Task description — Search the entries for the word "hcases". Copy each line in which it is found.

Provided data —
lemma gen_layout_main (width height : Int) (hw : 1 ≤ width) (hh : 1 ≤ height) :
    gen_layout width height = gen_layout_alt width height := by
  have hlw : (2:Int) ≤ 2 * width := by omega
  have hlh : (2:Int) ≤ 2 * height := by omega
  rw [genA_eq, coreN width height (by omega) (by omega),
    coreD' width height hw hh, coreP0' width height hw hh, coreP1' width height hw hh]
  simp only [gen_layout_alt, if_neg (show ¬(width ≤ 0 ∨ height ≤ 0) by omega)]
  have hedges : PySem.List.sorted2
      (List.map (fun x => ((x, 0), [(x, 0), (x - 1, 1), (x + 1, 1)])) (PySem.List.pyRange 4 (2 * width) 4)
        ++ List.map (fun y => ((0, y), [(0, y), (1, y + 1), (1, y - 1)])) (PySem.List.pyRange 2 (2 * height) 4)
        ++ List.map (fun x => ((x, 2 * height), [(x, 2 * height), (x - 1, 2 * height - 1), (x + 1, 2 * height - 1)]))
            (PySem.List.pyRange (if PySem.Int.mod height 2 = 0 then 4 else 2) (2 * width) 4)
        ++ List.map (fun y => ((2 * width, y), [(2 * width, y), (2 * width - 1, y - 1), (2 * width - 1, y + 1)]))
            (PySem.List.pyRange (if PySem.Int.mod width 2 = 1 then 4 else 2) (2 * height) 4))
      (fun c => c.1.1) (fun c => c.1.2) false = glE width height (2 * width) (2 * height) := by
    apply glSorted2_eq
    · rw [← glTopEq (2 * width), ← glBotEq height (2 * width) (2 * height)]
      exact glPerm_E_regions width height (2 * width) (2 * height)
    · exact List.Pairwise.sublist (glE_sublist_glM _ _ _ _) (pairwise_glM hlw hlh)
  have hdual : PySem.List.sorted2
      (glE width height (2 * width) (2 * height)
        ++ List.flatMap
            (fun x => List.map
              (fun y => ((x, y), [(x - 1, y + 1), (x - 1, y - 1), (x + 1, y - 1), (x + 1, y + 1)]))
              (PySem.List.pyRange 2 (2 * height) 2))
            (PySem.List.pyRange 2 (2 * width) 2))
      (fun c => c.1.1) (fun c => c.1.2) false = glM width height (2 * width) (2 * height) := by
    apply glSorted2_eq
    · exact glPerm_M_ES width height (2 * width) (2 * height)
    · exact pairwise_glM hlw hlh
  rw [hedges, hdual]
  rfl

-- ===== degenerate cases =====

lemma genA_neg_w (width height : Int) (h : width < 0) : gen_layout width height = ([], [], []) := by
  have : PySem.List.pyRange 0 (width * 2 + 1) 1 = [] := PySem.List.pyRange_one_eq_nil (by omega)
  simp [gen_layout, this]

lemma genA_neg_h (width height : Int) (h : height < 0) : gen_layout width height = ([], [], []) := by
  have : PySem.List.pyRange 0 (height * 2 + 1) 1 = [] := PySem.List.pyRange_one_eq_nil (by omega)
  simp [gen_layout, this]

-- ===== VERDICT (by name: the statement is the Claim_ definition above) =====
theorem gen_layout_spec : Claim_unchanged_gen_layout := by
  intro width height _hdom hnd
  show gen_layout width height = gen_layout_alt width height
  by_cases hmain : 1 ≤ width ∧ 1 ≤ height
  · exact gen_layout_main width height hmain.1 hmain.2
  · have hB : gen_layout_alt width height = ([], [], []) := by
      simp [gen_layout_alt, if_pos (show width ≤ 0 ∨ height ≤ 0 by omega)]
    rw [hB]
    by_cases hwn : width < 0
    · exact genA_neg_w width height hwn
    · by_cases hhn : height < 0
      · exact genA_neg_h width height hhn
      · have hcases : (width = 0 ∧ (height = 0 ∨ height = 1)) ∨
            (height = 0 ∧ (width = 0 ∨ width = 1 ∨ width = 2)) := by
          unfold D_gen_layout at hnd
          omega
        rcases hcases with ⟨rfl, rfl | rfl⟩ | ⟨rfl, rfl | rfl | rfl⟩ <;> decide

theorem gen_layout_tight : Claim_exact_gen_layout := by
  intro width height _hdom hd heq
  have hB : gen_layout_alt width height = ([], [], []) := by
    simp only [gen_layout_alt, if_pos (show width ≤ 0 ∨ height ≤ 0 by
      unfold D_gen_layout at hd; omega)]
  rw [hB, genA_eq] at heq
  have hdual : (PySem.List.pyRange 0 (2 * width + 1) 1).flatMap
      (fun x => fD (2 * width) (2 * height) height width x) = [] := congrArg (fun t => t.2.1) heq
  unfold D_gen_layout at hd
  rcases hd with ⟨rfl, hh2⟩ | ⟨rfl, hw3⟩
  · have hx : (0:Int) ∈ PySem.List.pyRange 0 (2 * 0 + 1) 1 :=
      (PySem.List.mem_pyRange_iff_of_pos (by norm_num) 0).mpr ⟨le_rfl, by norm_num, one_dvd _⟩
    have hy : (2:Int) ∈ PySem.List.pyRange 0 (2 * height + 1) 1 :=
      (PySem.List.mem_pyRange_iff_of_pos (by norm_num) 2).mpr ⟨by norm_num, by omega, one_dvd _⟩
    have he : ((0:Int), (2:Int)) ∈ eD (2 * 0) (2 * height) height 0 0 2 := by
      simp only [eD, glC1d, glC2d, glMod2, glMod4]
      split_ifs <;> first | (exfalso; omega) | simp
    have hmem : ((0:Int), (2:Int)) ∈ (PySem.List.pyRange 0 (2 * 0 + 1) 1).flatMap
        (fun x => fD (2 * 0) (2 * height) height 0 x) :=
      List.mem_flatMap.mpr ⟨0, hx, List.mem_flatMap.mpr ⟨2, hy, he⟩⟩
    rw [hdual] at hmem
    cases hmem
  · have hx : (4:Int) ∈ PySem.List.pyRange 0 (2 * width + 1) 1 :=
      (PySem.List.mem_pyRange_iff_of_pos (by norm_num) 4).mpr ⟨by norm_num, by omega, one_dvd _⟩
    have hy : (0:Int) ∈ PySem.List.pyRange 0 (2 * 0 + 1) 1 :=
      (PySem.List.mem_pyRange_iff_of_pos (by norm_num) 0).mpr ⟨le_rfl, by norm_num, one_dvd _⟩
    have he : ((4:Int), (0:Int)) ∈ eD (2 * width) (2 * 0) 0 width 4 0 := by
      simp only [eD, glC1d, glC2d, glMod2, glMod4]
      split_ifs <;> first | (exfalso; omega) | simp
    have hmem : ((4:Int), (0:Int)) ∈ (PySem.List.pyRange 0 (2 * width + 1) 1).flatMap
        (fun x => fD (2 * width) (2 * 0) 0 width x) :=
      List.mem_flatMap.mpr ⟨4, hx, List.mem_flatMap.mpr ⟨0, hy, he⟩⟩
    rw [hdual] at hmem
    cases hmem

theorem gen_layout_changed : Claim_changed_gen_layout := by
  unfold Claim_changed_gen_layout; decide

Your response —
      · have hcases : (width = 0 ∧ (height = 0 ∨ height = 1)) ∨
        rcases hcases with ⟨rfl, rfl | rfl⟩ | ⟨rfl, rfl | rfl | rfl⟩ <;> decide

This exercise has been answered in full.